I posted a review of the DH465/SXF004 combination, not in a PCC car, but you'll get the idea. The biggest problem is relatively low volume. I found the volume to be just adequate. On the plus side, the digitrax decoder is much smaller than either the QSI or the ESU.

Review 

http://www.mylargescale.com/Community/Forums/tabid/56/aff/17/aft/118244/afv/topic/Default.aspx


----------



## lownote (Jan 3, 2008)

Also see Greg Elmassian's page on the PCC car. The kind of decoder you can put in it depends on the amperage it draws. I'm not sure what tose things draw, but if it's less than 1.5 amps you could getaway with some HO Scale decoders


----------



## Greg Elmassian (Jan 3, 2008)

The only thing that you can shoehorn in, and with some modification, is the QSI, you CAN make it fit into the socket AND get the cover on. 

You need to move the cap, and cut the pins down on the QSI, but that's what I would go with:

*http://www.elmassian.com/trains/mot...er/pcc-car*










Once you fix the wheels, and modify to fit the QSI, and tone down the white lights, it's a pretty nice car:




(by the way: BLEAH! to you Aristo for trying to stop people from using things other than the Revolution and violating your own standard for space above and below the socket) 

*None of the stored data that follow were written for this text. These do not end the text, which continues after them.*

-- pv_equiv track=rewrite | github.com/jjstatman/aoc2023 | day7.py | parse_hand_2
-- ===== SOURCE A (Python) =====
-- def parse_hand_2(hand):
--     counts = []
--     wilds = 0
--     for i in range(2, 15):
--         if not i == 11:
--             counts.append(hand.count(i))
--         else:
--             wilds = hand.count(i)
--             counts.append(0)
--     counts[counts.index(max(counts))] += wilds
--
--     return counts
-- ===== SOURCE B (Python) =====
-- def parse_hand_2(hand):
--     counts = [0] * 13
--     wilds = 0
--     for c in hand:
--         if c == 11:
--             wilds += 1
--         elif 2 <= c <= 14:
--             counts[c - 2] += 1
--     counts[counts.index(max(counts))] += wilds
--     return counts
-- ===== Notes on version B (the rewrite author's own statement) =====
-- stated objective: faster
-- what changed: B replaces A's 13 passes over the hand (one hand.count per card value 2..14) with a single pass that tallies each card into a 13-slot table and counts jacks as wilds, keeping the identical final counts[counts.index(max(counts))] += wilds step.
import Mathlib
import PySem

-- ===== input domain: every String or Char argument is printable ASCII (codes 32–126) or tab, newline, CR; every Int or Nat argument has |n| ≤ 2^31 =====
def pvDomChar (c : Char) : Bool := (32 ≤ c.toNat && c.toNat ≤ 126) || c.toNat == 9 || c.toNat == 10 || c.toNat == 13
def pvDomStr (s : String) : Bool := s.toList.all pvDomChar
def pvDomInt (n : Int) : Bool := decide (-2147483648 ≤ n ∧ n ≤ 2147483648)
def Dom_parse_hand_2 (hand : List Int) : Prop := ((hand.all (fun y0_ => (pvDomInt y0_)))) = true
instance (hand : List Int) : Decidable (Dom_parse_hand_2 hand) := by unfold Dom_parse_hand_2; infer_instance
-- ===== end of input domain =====

-- B is a single pass over the hand building the 13-slot count table (instead of A's 13 hand.count scans); return value only, no mutation observable.

-- shared final line of both Pythons: counts[counts.index(max(counts))] += wilds
def pvFinish (counts : List Int) (wilds : Int) : List Int :=
  match PySem.List.max? counts (fun y => y) with
  | none => counts          -- unreachable: counts is never empty
  | some m =>
    match PySem.List.index? counts m with
    | none => counts        -- unreachable: m ∈ counts
    | some k => counts.modify k (· + wilds)

-- ===== PORT A =====
def parse_hand_2 (hand : List Int) : List Int :=
  let st := (PySem.List.pyRange 2 15 1).foldl
    (fun (st : List Int × Int) i =>
      if ¬ (i == 11) then (st.1 ++ [(PySem.List.count hand i : Int)], st.2)
      else (st.1 ++ [(0 : Int)], (PySem.List.count hand i : Int)))
    ([], 0)
  pvFinish st.1 st.2

-- ===== PORT B =====
def parse_hand_2_alt (hand : List Int) : List Int :=
  let st := hand.foldl
    (fun (st : List Int × Int) c =>
      if c == 11 then (st.1, st.2 + 1)
      else if 2 ≤ c ∧ c ≤ 14 then (st.1.modify (c - 2).toNat (· + 1), st.2)
      else st)
    (List.replicate 13 (0 : Int), 0)
  pvFinish st.1 st.2

-- ===== PRECONDITION & SPEC =====
def Spec_parse_hand_2 (hand : List Int) (out : List Int) : Prop := out = parse_hand_2_alt hand
instance (hand : List Int) (out : List Int) : Decidable (Spec_parse_hand_2 hand out) := by unfold Spec_parse_hand_2; infer_instance

-- ===== CLAIM (what is proved, stated in full; the proofs are below) =====
def Claim_equal_parse_hand_2 : Prop := ∀ (hand : List Int), Dom_parse_hand_2 hand → Spec_parse_hand_2 hand (parse_hand_2 hand)

-- ===== LEMMAS AND PROOFS =====

def pvStepB : List Int × Int → Int → List Int × Int :=
  fun st c =>
    if c == 11 then (st.1, st.2 + 1)
    else if 2 ≤ c ∧ c ≤ 14 then (st.1.modify (c - 2).toNat (· + 1), st.2)
    else st

theorem pvB_len (hand : List Int) (cs : List Int) (w : Int) :
    (hand.foldl pvStepB (cs, w)).1.length = cs.length := by
  induction hand generalizing cs w with
  | nil => rfl
  | cons c t ih =>
    simp only [List.foldl_cons, pvStepB]
    split_ifs with h1 h2
    · exact ih cs (w + 1)
    · simpa using ih (cs.modify (c - 2).toNat (· + 1)) w
    · exact ih cs w

theorem pvB_snd (hand : List Int) (cs : List Int) (w : Int) :
    (hand.foldl pvStepB (cs, w)).2 = w + (hand.count 11 : Int) := by
  induction hand generalizing cs w with
  | nil => simp
  | cons c t ih =>
    simp only [List.foldl_cons, pvStepB]
    by_cases h1 : c = 11
    · simp only [h1]
      rw [if_pos (by simp)]
      rw [ih]
      simp
      ring
    · rw [if_neg (by simpa using h1)]
      split_ifs with h2
      · rw [ih]; simp [h1]
      · rw [ih]; simp [h1]

theorem pvB_get (hand : List Int) (cs : List Int) (w : Int) (j : Nat) (hj : j < cs.length)
    (hj13 : j < 13) :
    (hand.foldl pvStepB (cs, w)).1[j]'(by rw [pvB_len]; exact hj)
      = cs[j] + (if j = 9 then 0 else (hand.count ((j : Int) + 2) : Int)) := by
  induction hand generalizing cs w with
  | nil => simp
  | cons c t ih =>
    simp only [List.foldl_cons]
    by_cases h1 : c = 11
    · have hstep : pvStepB (cs, w) c = (cs, w + 1) := by simp [pvStepB, h1]
      simp only [hstep]
      rw [ih cs (w + 1) hj]
      by_cases h9 : j = 9
      · simp [h9]
      · have : c ≠ (j : Int) + 2 := by omega
        simp [h9, this]
    · by_cases h2 : 2 ≤ c ∧ c ≤ 14
      · have hstep : pvStepB (cs, w) c = (cs.modify (c - 2).toNat (· + 1), w) := by
          simp [pvStepB, h1, h2]
        simp only [hstep]
        rw [ih (cs.modify (c - 2).toNat (· + 1)) w (by simpa using hj)]
        rw [List.getElem_modify]
        by_cases hc : (c - 2).toNat = j
        · have hcj : ((j : Int) + 2) = c := by omega
          have h9 : j ≠ 9 := by omega
          simp [hc, h9, hcj]
          ring
        · have hcj : c ≠ (j : Int) + 2 := by omega
          by_cases h9 : j = 9
          · simp [h9]
            omega
          · simp [hc, h9, hcj]
      · have hstep : pvStepB (cs, w) c = (cs, w) := by simp [pvStepB, h1, h2]
        simp only [hstep]
        rw [ih cs w hj]
        by_cases h9 : j = 9
        · simp [h9]
        · have hcj : c ≠ (j : Int) + 2 := by omega
          simp [h9, hcj]

theorem pvB_table (hand : List Int) :
    hand.foldl pvStepB (List.replicate 13 (0 : Int), 0)
      = ([(hand.count 2 : Int), (hand.count 3 : Int), (hand.count 4 : Int),
          (hand.count 5 : Int), (hand.count 6 : Int), (hand.count 7 : Int),
          (hand.count 8 : Int), (hand.count 9 : Int), (hand.count 10 : Int),
          0, (hand.count 12 : Int), (hand.count 13 : Int), (hand.count 14 : Int)],
         (hand.count 11 : Int)) := by
  refine Prod.ext ?_ ?_
  · apply List.ext_getElem (by rw [pvB_len]; rfl)
    intro j hj hj'
    have hj13 : j < 13 := by rw [pvB_len] at hj; simpa using hj
    rw [pvB_get hand (List.replicate 13 (0 : Int)) 0 j (by simpa using hj13) hj13]
    interval_cases j <;> simp
  · simpa using pvB_snd hand (List.replicate 13 (0 : Int)) 0

theorem pvA_table (hand : List Int) :
    (PySem.List.pyRange 2 15 1).foldl
      (fun (st : List Int × Int) i =>
        if ¬ (i == 11) then (st.1 ++ [(PySem.List.count hand i : Int)], st.2)
        else (st.1 ++ [(0 : Int)], (PySem.List.count hand i : Int)))
      ([], 0)
      = ([(hand.count 2 : Int), (hand.count 3 : Int), (hand.count 4 : Int),
          (hand.count 5 : Int), (hand.count 6 : Int), (hand.count 7 : Int),
          (hand.count 8 : Int), (hand.count 9 : Int), (hand.count 10 : Int),
          0, (hand.count 12 : Int), (hand.count 13 : Int), (hand.count 14 : Int)],
         (hand.count 11 : Int)) := by
  have hr : PySem.List.pyRange 2 15 1 = [2, 3, 4, 5, 6, 7, 8, 9, 10, 11, 12, 13, 14] := by decide
  rw [hr]
  simp [PySem.List.count]

-- ===== VERDICT (by name: the statement is the Claim_ definition above) =====
theorem parse_hand_2_spec : Claim_equal_parse_hand_2 := by
  intro hand _
  show parse_hand_2 hand = parse_hand_2_alt hand
  unfold parse_hand_2 parse_hand_2_alt
  rw [pvA_table hand]
  rw [show (fun (st : List Int × Int) c =>
      if c == 11 then (st.1, st.2 + 1)
      else if 2 ≤ c ∧ c ≤ 14 then (st.1.modify (c - 2).toNat (· + 1), st.2)
      else st) = pvStepB from rfl]
  rw [pvB_table hand]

(Several high level Aristo people have openly admitted they did this... with last names you would recognize) 

Greg


----------



## lownote (Jan 3, 2008)

If I had a PCC car--and I might get one--I'd pull the whole aristo socket out and just wire the decoder myself. The socket causes more trouble than it's worth, in my opinion, because it's never implemented right. I've had all sort sof wiring bugs in the aristo locos I own and have with one exception taken the sockets out altogether. But when it works it is easy to just drop the decoder in. They made it hard with the PCC car, as Greg points out.


----------



## Greg Elmassian (Jan 3, 2008)

Mike, trust me, you would not want to pull that socket out of that car... the wiring is a nightmare! The socket works perfectly once you move that one cap, and cut the pins down on the QSI... now that it has been figured out, it's a 15 minute job start to finish. Take a look at my page.... the worse thing is the wheels being way out of gage. 

After it's fixed, it's a great little model. 

Greg


----------